"""
    Only supports the time series datasets! (model definition assumes it's 2d problem here)
    (the train numbers and test numbers should not be predefined in the dataset, otherwise merge the dataset)
    the predicted feature now only support 1 channel
    logger currently only supports tensorboard 
    TODO: support more channels
"""
import torch
import numpy as np

from neuralop.models import FNO
# from neuralop.training import OutputEncoderCallback
from neuralop.utils import count_params
from neuralop import LpLoss, H1Loss
from neuralop.datasets.autoregressive_dataset import load_autoregressive_traintestsplit_v3
from neuralop.training import MultipleInputCallback, SimpleTensorBoardLoggerCallback, ModelCheckpointCallback

import os
import sys
import time
from pathlib import Path
import matplotlib.pyplot as plt

device = 'cuda' if torch.cuda.is_available() else 'cpu'
print(f'Using {device} device')

import argparse

def get_parser():
    parser = argparse.ArgumentParser('FNO Models', add_help=False)
    parser.add_argument('--model', type=str, default='FNO')
    parser.add_argument('--model_name',  type=str, default='FNO')
    # # # Data Loader Configs # # #
    parser.add_argument('--n_train', type=int, default=2)
    parser.add_argument('--n_test', nargs='+', type=int, default=1)
    parser.add_argument('--batch_size', type=int, default=32) #
    parser.add_argument('--test_batch_size', type=int, default=1)
    parser.add_argument('--train_subsample_rate', type=int, default=4)
    parser.add_argument('--test_subsample_rate', nargs='+',  type=int, default=4)
    parser.add_argument('--time_step', type=int, default=10)
    parser.add_argument('--predict_feature', type=str, default='u')
    parser.add_argument('--data_path', type=str, default='./data/ns_random_forces_1.h5', help="the path of data file")
    parser.add_argument('--test_data_path', nargs='+', type=str, default='', help="the path of test data file")
    parser.add_argument('--data_name', type=str, default='NS_Contextual', help="the name of dataset")
    parser.add_argument('--simaug_train_data', type=bool, default=False, help="whether to augment the dataset with similar ones")
    parser.add_argument('--simaug_test_data', type=bool, default=False, help="whether to augment the test dataset with similar ones")
    # # # Model Configs # # #
    parser.add_argument('--n_modes', type=int, default=21) #
    parser.add_argument('--num_prod', type=int, default=2) #
    parser.add_argument('--n_layers', type=int, default=4) ##
    parser.add_argument('--raw_in_channels', type=int, default=3, help='TorusLi: 1; ns_contextual: 3')
    parser.add_argument('--pos_encoding', type=bool, default=True) ##
    parser.add_argument('--hidden_channels', type=int, default=32) #
    parser.add_argument('--lifting_channels', type=int, default=256) #
    parser.add_argument('--projection_channels', type=int, default=64) #
    parser.add_argument('--factorization', type=str, default='tucker') #####
    parser.add_argument('--channel_mixing', type=str, default='', help='') #####
    parser.add_argument('--rank', type=float, default=0.42, help='the compression rate of tensor') #
    parser.add_argument('--load_path', type=str, default='', help='load checkpoint')

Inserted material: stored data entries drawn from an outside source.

-- pv_equiv track=rewrite | github.com/JadenKim-dev/algorithm-study | 2025-python/2025_code_challenge/서버증설횟수.py | solution
-- ===== SOURCE A (Python) =====
-- from collections import deque
--
-- def solution(players, m, k):
--     queue = deque()
--     servers = 0
--     answer = 0
--     for time in range(len(players)):
--         if queue:
--             n, deadline = queue[0]
--             if deadline <= time:
--                 queue.popleft()
--                 servers -= n
--         if players[time] >= (servers + 1) * m:
--             diff = players[time] // m - servers
--             queue.append((diff, time + k))
--             servers += diff
--             answer += diff
--     return answer
-- ===== SOURCE B (Python) =====
-- def solution(players, m, k):
--     # Staged arithmetic formulation: a prefix-sum array of additions
--     # (pre[i] = total additions made before step i); the additions still
--     # active at step t are a prefix-sum window, no queue / expiry
--     # bookkeeping and no mutable server counter.
--     pre = [0]
--     for t in range(len(players)):
--         active = pre[t] - pre[max(0, t - k + 1)]
--         add = players[t] // m - active if players[t] >= (active + 1) * m else 0
--         pre.append(pre[t] + add)
--     return pre[len(players)]
-- ===== Notes on version B (the rewrite author's own statement) =====
-- stated objective: alternative
-- what changed: Replaces A's event simulation (mutable server counter plus a deque of (amount, deadline) groups popped at the front) by a staged arithmetic formulation: a prefix-sum array of additions, each step's addition computed against a prefix-sum window (the still-active additions); no queue, no expiry pops, no server variable.
-- outside the precondition, e.g. on solution([5, 5], 2, 0): A returns 4, B raises IndexError
import Mathlib
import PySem

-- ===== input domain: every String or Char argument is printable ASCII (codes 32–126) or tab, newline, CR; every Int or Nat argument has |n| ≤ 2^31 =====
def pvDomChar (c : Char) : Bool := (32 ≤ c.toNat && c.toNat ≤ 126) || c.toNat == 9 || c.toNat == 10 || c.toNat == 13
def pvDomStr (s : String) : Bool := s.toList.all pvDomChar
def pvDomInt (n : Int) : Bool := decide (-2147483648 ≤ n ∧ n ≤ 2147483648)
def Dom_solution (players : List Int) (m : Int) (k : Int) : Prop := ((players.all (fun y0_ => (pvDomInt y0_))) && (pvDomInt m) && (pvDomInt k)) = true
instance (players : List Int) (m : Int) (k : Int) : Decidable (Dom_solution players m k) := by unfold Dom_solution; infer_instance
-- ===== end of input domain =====

-- B drops A's event simulation (deque of expiring groups + mutable server counter) for a
-- staged arithmetic formulation over a prefix-sum array of additions: alternative decomposition.

-- ===== PORT A =====
-- `for time in range(len(players))` as structural recursion on the remaining iteration count
def solutionLoopA (players : List Int) (m : Int) (k : Int) :
    Nat → Nat → List (Int × Int) → Int → Int → Int
  | 0, _, _, _, answer => answer
  | fuel+1, time, queue, servers, answer =>
    -- if queue: n, deadline = queue[0]; if deadline <= time: queue.popleft(); servers -= n
    let st :=
      match queue with
      | [] => (queue, servers)
      | (n, deadline) :: rest =>
        if deadline ≤ (time : Int) then (rest, servers - n) else (queue, servers)
    if players.getD time 0 ≥ (st.2 + 1) * m then
      let diff := PySem.Int.floordiv (players.getD time 0) m - st.2
      solutionLoopA players m k fuel (time + 1) (st.1 ++ [(diff, (time : Int) + k)])
        (st.2 + diff) (answer + diff)
    else
      solutionLoopA players m k fuel (time + 1) st.1 st.2 answer

def solution (players : List Int) (m : Int) (k : Int) : Int :=
  solutionLoopA players m k players.length 0 [] 0 0

-- ===== PORT B =====
-- Source B's loop: pre[i] = total additions made before step i; in-range list indexing is ported as getD
def solutionLoopB (players : List Int) (m : Int) (k : Int) :
    Nat → Nat → List Int → List Int
  | 0, _, pre => pre
  | fuel+1, t, pre =>
    let active := pre.getD t 0 - pre.getD (max 0 ((t : Int) - k + 1)).toNat 0
    let add := if players.getD t 0 ≥ (active + 1) * m then
        PySem.Int.floordiv (players.getD t 0) m - active
      else 0
    solutionLoopB players m k fuel (t + 1) (pre ++ [pre.getD t 0 + add])

def solution_alt (players : List Int) (m : Int) (k : Int) : Int :=
  (solutionLoopB players m k players.length 0 [0]).getD players.length 0

-- ===== PRECONDITION & SPEC =====
-- Pre_ restricts to the problem's natural domain: m = 0 makes A raise ZeroDivisionError
-- as soon as the addition test fires (i.e. unless every demand is negative), and a
-- non-positive rental period k ≤ 0 is outside the task's domain (k is a positive duration);
-- there no expiry schedule is specified, A pops groups immediately while B's prefix-sum
-- window is degenerate (B raises IndexError once the loop runs).
def Pre_solution (players : List Int) (m : Int) (k : Int) : Prop :=
  (m ≠ 0 ∨ ∀ p ∈ players, p < 0) ∧ (1 ≤ k ∨ players = [])
instance (players : List Int) (m : Int) (k : Int) : Decidable (Pre_solution players m k) := by unfold Pre_solution; infer_instance

def pvWitness_solution : List Int × Int × Int := ([5, 0, 6, 2], 2, 1)

def Spec_solution (players : List Int) (m : Int) (k : Int) (out : Int) : Prop := out = solution_alt players m k
instance (players : List Int) (m : Int) (k : Int) (out : Int) : Decidable (Spec_solution players m k out) := by unfold Spec_solution; infer_instance

-- ===== CLAIM (what is proved, stated in full; the proofs are below) =====
def Claim_equal_solution : Prop := ∀ (players : List Int) (m : Int) (k : Int), Dom_solution players m k → Pre_solution players m k → Spec_solution players m k (solution players m k)

-- ===== LEMMAS AND PROOFS =====

-- amount scheduled to expire at instant j according to A's queue (deadlines are distinct)
def dval (queue : List (Int × Int)) (j : Int) : Int :=
  ((queue.find? (fun p => p.2 == j)).map (·.1)).getD 0

theorem dval_nil (j : Int) : dval [] j = 0 := rfl

theorem dval_eq_zero_of_ne (queue : List (Int × Int)) (j : Int)
    (h : ∀ p ∈ queue, p.2 ≠ j) : dval queue j = 0 := by
  unfold dval
  rw [List.find?_eq_none.mpr (by intro p hp; simpa using h p hp)]
  rfl

theorem dval_cons_eq (n j : Int) (rest : List (Int × Int)) :
    dval ((n, j) :: rest) j = n := by
  unfold dval
  rw [List.find?_cons_of_pos (by simp)]
  rfl

theorem dval_cons_ne (n d j : Int) (rest : List (Int × Int)) (h : d ≠ j) :
    dval ((n, d) :: rest) j = dval rest j := by
  unfold dval
  rw [List.find?_cons_of_neg (by simpa using h)]

theorem dval_append_ne (l : List (Int × Int)) (x : Int × Int) (j : Int) (h : x.2 ≠ j) :
    dval (l ++ [x]) j = dval l j := by
  unfold dval
  rw [List.find?_append]
  cases hq : l.find? (fun p => p.2 == j) with
  | some p => simp
  | none => simp [h]

theorem dval_append_eq (l : List (Int × Int)) (x : Int × Int)
    (h : ∀ p ∈ l, p.2 ≠ x.2) : dval (l ++ [x]) x.2 = x.1 := by
  unfold dval
  rw [List.find?_append, List.find?_eq_none.mpr (by intro p hp; simpa using h p hp)]
  simp

theorem getD_append_lt (l : List Int) (x : Int) (i : Nat) (h : i < l.length) :
    (l ++ [x]).getD i 0 = l.getD i 0 := by
  simp [List.getD, List.getElem?_append_left h]

theorem getD_append_self (l : List Int) (x : Int) :
    (l ++ [x]).getD l.length 0 = x := by
  simp [List.getD]

-- main invariant: A's simulation state (queue, servers, answer) tracks B's prefix-sum array
theorem loop_eq (players : List Int) (m : Int) (k : Int) (hk : 1 ≤ k) :
    ∀ (fuel t : Nat) (queue : List (Int × Int)) (pre : List Int) (servers answer : Int),
      fuel = players.length - t → t ≤ players.length →
      pre.length = t + 1 →
      answer = pre.getD t 0 →
      servers = pre.getD t 0 - pre.getD ((t : Int) - k).toNat 0 →
      queue.Pairwise (fun a b => a.2 < b.2) →
      (∀ p ∈ queue, (t : Int) ≤ p.2 ∧ p.2 < (t : Int) + k) →
      (∀ j : Nat, t ≤ j → (j : Int) < (t : Int) + k →
        dval queue (j : Int) =
          (if (j : Int) < k then 0
           else pre.getD (((j : Int) - k).toNat + 1) 0 - pre.getD (((j : Int) - k).toNat) 0)) →
      solutionLoopA players m k fuel t queue servers answer =
        (solutionLoopB players m k fuel t pre).getD players.length 0 := by
  intro fuel
  induction fuel with
  | zero =>
    intro t queue pre servers answer hfuel ht _ hans _ _ _ _
    have hteq : t = players.length := by omega
    subst hteq
    simpa [solutionLoopA, solutionLoopB] using hans
  | succ fuel ih =>
    intro t queue pre servers answer hfuel ht hlen hans hsrv hpw hbnd hdv
    have htlt : t < players.length := by omega
    rw [solutionLoopA.eq_def, solutionLoopB.eq_def]
    simp only []
    set st := (match queue with
      | [] => (queue, servers)
      | (n, deadline) :: rest =>
        if deadline ≤ (t : Int) then (rest, servers - n) else (queue, servers)) with hst
    have key : st.2 = servers - dval queue (t : Int) ∧
        st.1.Pairwise (fun a b => a.2 < b.2) ∧
        (∀ p ∈ st.1, (t : Int) + 1 ≤ p.2 ∧ p.2 < (t : Int) + k) ∧
        (∀ j : Int, j ≠ (t : Int) → dval st.1 j = dval queue j) := by
      cases queue with
      | nil =>
        simp only [hst]
        exact ⟨by rw [dval_nil]; ring, List.Pairwise.nil, by simp, by simp⟩
      | cons hd rest =>
        obtain ⟨n, deadline⟩ := hd
        have hhd := hbnd (n, deadline) List.mem_cons_self
        have hrest_gt : ∀ p ∈ rest, deadline < p.2 := (List.pairwise_cons.mp hpw).1
        by_cases hd' : deadline ≤ (t : Int)
        · have hdeq : deadline = (t : Int) := le_antisymm hd' hhd.1
          simp only [hst, hd', if_pos]
          refine ⟨by rw [hdeq, dval_cons_eq], (List.pairwise_cons.mp hpw).2, ?_, ?_⟩
          · intro p hp
            have h1 := hbnd p (List.mem_cons_of_mem _ hp)
            have h2 := hrest_gt p hp
            constructor <;> omega
          · intro j hj
            rw [dval_cons_ne _ _ _ _ (by omega)]
        · simp only [hst, hd', if_neg, not_false_iff]
          have hall : ∀ p ∈ (n, deadline) :: rest, (t : Int) < p.2 := by
            intro p hp
            rcases List.mem_cons.mp hp with h | h
            · subst h; omega
            · have := hrest_gt p h; omega
          refine ⟨?_, hpw, ?_, by simp⟩
          · rw [dval_eq_zero_of_ne _ _ (by intro p hp; have := hall p hp; omega)]
            ring
          · intro p hp
            have h1 := hall p hp
            have h2 := hbnd p hp
            constructor <;> omega
    obtain ⟨hs, hpw', hbnd', hdv'⟩ := key
    have hdt := hdv t le_rfl (by omega)
    -- the popped server count equals B's window sum `active`
    have hact : st.2 = pre.getD t 0 - pre.getD ((t : Int) - k + 1).toNat 0 := by
      rw [hs, hsrv, hdt]
      by_cases hc : (t : Int) < k
      · rw [if_pos hc]
        have e1 : ((t : Int) - k).toNat = ((t : Int) - k + 1).toNat := by omega
        rw [e1]; ring
      · rw [if_neg hc]
        have e2 : ((t : Int) - k + 1).toNat = ((t : Int) - k).toNat + 1 := by omega
        rw [e2]; ring
    have hmax : (max 0 ((t : Int) - k + 1)).toNat = ((t : Int) - k + 1).toNat := by omega
    rw [hmax]
    set active := pre.getD t 0 - pre.getD ((t : Int) - k + 1).toNat 0 with hactive
    -- A's addition test against the popped counter is B's test against the window sum
    have hcond_iff : (players.getD t 0 ≥ (st.2 + 1) * m) ↔
        (players.getD t 0 ≥ (active + 1) * m) := by rw [hact]
    by_cases hcond : players.getD t 0 ≥ (st.2 + 1) * m
    · rw [if_pos hcond, if_pos (hcond_iff.mp hcond)]
      set diff := PySem.Int.floordiv (players.getD t 0) m - st.2 with hdiff
      have hdadd : diff = PySem.Int.floordiv (players.getD t 0) m - active := by
        rw [hdiff, hact]
      apply ih
      · omega
      · omega
      · simp [hlen]
      · have e : t + 1 = pre.length := by omega
        rw [e, getD_append_self, hans, hdadd]
      · have e : t + 1 = pre.length := by omega
        rw [e, getD_append_self]
        have e2 : ((pre.length : Int) - k).toNat = ((t : Int) - k + 1).toNat := by
          omega
        rw [e2, getD_append_lt _ _ _ (by omega), hact, hdadd]
        ring
      · rw [List.pairwise_append]
        refine ⟨hpw', List.pairwise_singleton _ _, ?_⟩
        intro a ha b hb
        rw [List.mem_singleton.mp hb]
        exact (hbnd' a ha).2
      · intro p hp
        rcases List.mem_append.mp hp with h | h
        · have := hbnd' p h
          push_cast
          constructor <;> omega
        · rw [List.mem_singleton.mp h]
          push_cast
          constructor <;> omega
      · intro j hj hjk
        by_cases hje : (j : Int) = (t : Int) + k
        · rw [hje, dval_append_eq _ _ (by intro p hp; have := (hbnd' p hp).2; simp only []; omega),
            if_neg (by omega)]
          have e2 : (((t : Int) + k) - k).toNat + 1 = pre.length := by omega
          have e1 : (((t : Int) + k) - k).toNat = t := by omega
          rw [e2, getD_append_self, e1, getD_append_lt _ _ _ (by omega)]
          have efst : ((diff, (t : Int) + k)).1 = diff := rfl
          rw [efst, hdadd]
          ring
        · rw [dval_append_ne _ _ _ (by simp only []; omega),
            hdv' _ (by omega),
            hdv j (by omega) (by push_cast at hjk ⊢; omega)]
          by_cases hjc : (j : Int) < k
          · rw [if_pos hjc, if_pos hjc]
          · rw [if_neg hjc, if_neg hjc,
              getD_append_lt _ _ _ (by push_cast at hjk; omega),
              getD_append_lt _ _ _ (by push_cast at hjk; omega)]
    · rw [if_neg hcond, if_neg (by rw [← hcond_iff]; exact hcond)]
      apply ih
      · omega
      · omega
      · simp [hlen]
      · have e : t + 1 = pre.length := by omega
        rw [e, getD_append_self, hans]
        ring
      · have e : t + 1 = pre.length := by omega
        rw [e, getD_append_self]
        have e2 : ((pre.length : Int) - k).toNat = ((t : Int) - k + 1).toNat := by
          omega
        rw [e2, getD_append_lt _ _ _ (by omega), hact]
        ring
      · exact hpw'
      · intro p hp
        have := hbnd' p hp
        push_cast
        constructor <;> omega
      · intro j hj hjk
        by_cases hje : (j : Int) = (t : Int) + k
        · rw [hje, dval_eq_zero_of_ne _ _ (by intro p hp; have := (hbnd' p hp).2; omega),
            if_neg (by omega)]
          have e2 : (((t : Int) + k) - k).toNat + 1 = pre.length := by omega
          have e1 : (((t : Int) + k) - k).toNat = t := by omega
          rw [e2, getD_append_self, e1, getD_append_lt _ _ _ (by omega)]
          ring
        · rw [hdv' _ (by omega),
            hdv j (by omega) (by push_cast at hjk ⊢; omega)]
          by_cases hjc : (j : Int) < k
          · rw [if_pos hjc, if_pos hjc]
          · rw [if_neg hjc, if_neg hjc,
              getD_append_lt _ _ _ (by push_cast at hjk; omega),
              getD_append_lt _ _ _ (by push_cast at hjk; omega)]

-- ===== VERDICT (by name: the statement is the Claim_ definition above) =====
theorem solution_spec : Claim_equal_solution := by
  intro players m k _ hpre
  unfold Spec_solution solution solution_alt
  rcases hpre.2 with hk | hnil
  case inr => subst hnil; rfl
  refine loop_eq players m k hk players.length 0 [] [0] 0 0
    (by omega) (by omega) (by simp) (by simp [List.getD]) ?_ List.Pairwise.nil (by simp) ?_
  · simp [List.getD]
  · intro j _ hj
    rw [dval_nil, if_pos (by push_cast at hj ⊢; omega)]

    # # # Optimizer Configs # # #
    parser.add_argument('--lr', type=float, default=1e-3) #Path
    parser.add_argument('--weight_decay', type=float, default=1e-4) #
    parser.add_argument('--scheduler_steps', type=int, default=100) #
    parser.add_argument('--scheduler_gamma', type=float, default=0.5) #
    parser.add_argument('--train_loss', type=str, default='h1', help='h1 or l2') #
    # # # Log and Save Configs # # #
    parser.add_argument('--log_path', type=str, default='./runs')
    parser.add_argument('--save_path', type=str, default='./ckpt')
    parser.add_argument('--prefix', type=str, default='', help='prefix of log and save file')
    parser.add_argument('--time_suffix', type=bool, default=True, help='whether to use program start time as suffix')
    parser.add_argument('--config_details', type=bool, default=True, help='whether to include config details to the log and save file name')
    parser.add_argument('--log_interval', type=int, default=4)
    parser.add_argument('--save_interval', type=int, default=20)
    # # # Trainer Configs # # #
    parser.add_argument('--epochs', type=int, default=501) #
    parser.add_argument('--verbose', type=bool, default=True)
    parser.add_argument('--random_seed', type=bool, default=False)
    parser.add_argument('--seed', type=int, default=0)

    return parser

def test(args):
    seed = args.seed
    if args.random_seed:
        import random
        seed = random.randint(1, 10000)
    torch.manual_seed(seed)
    np.random.seed(seed)
    torch.cuda.manual_seed(seed)
    torch.backends.cudnn.deterministic = True
    verbose = args.verbose
    # # # Data Preparation # # #
    n_train = args.n_train
    n_test = args.n_test
    batch_size = args.batch_size
    test_batch_size = args.test_batch_size
    train_subsample_rate = args.train_subsample_rate
    test_subsample_rate = args.test_subsample_rate
    time_step = args.time_step
    data_path = args.data_path
    train_loader, test_loaders = load_autoregressive_traintestsplit_v3(
        data_path,
        n_train, n_test,
        batch_size, test_batch_size,
        train_subsample_rate, test_subsample_rate,
        time_step,
        test_data_paths=args.test_data_path,
        predict_feature=args.predict_feature,
        append_positional_encoding=args.pos_encoding
    )
    resolution = train_loader.dataset[0]['x'].shape[0]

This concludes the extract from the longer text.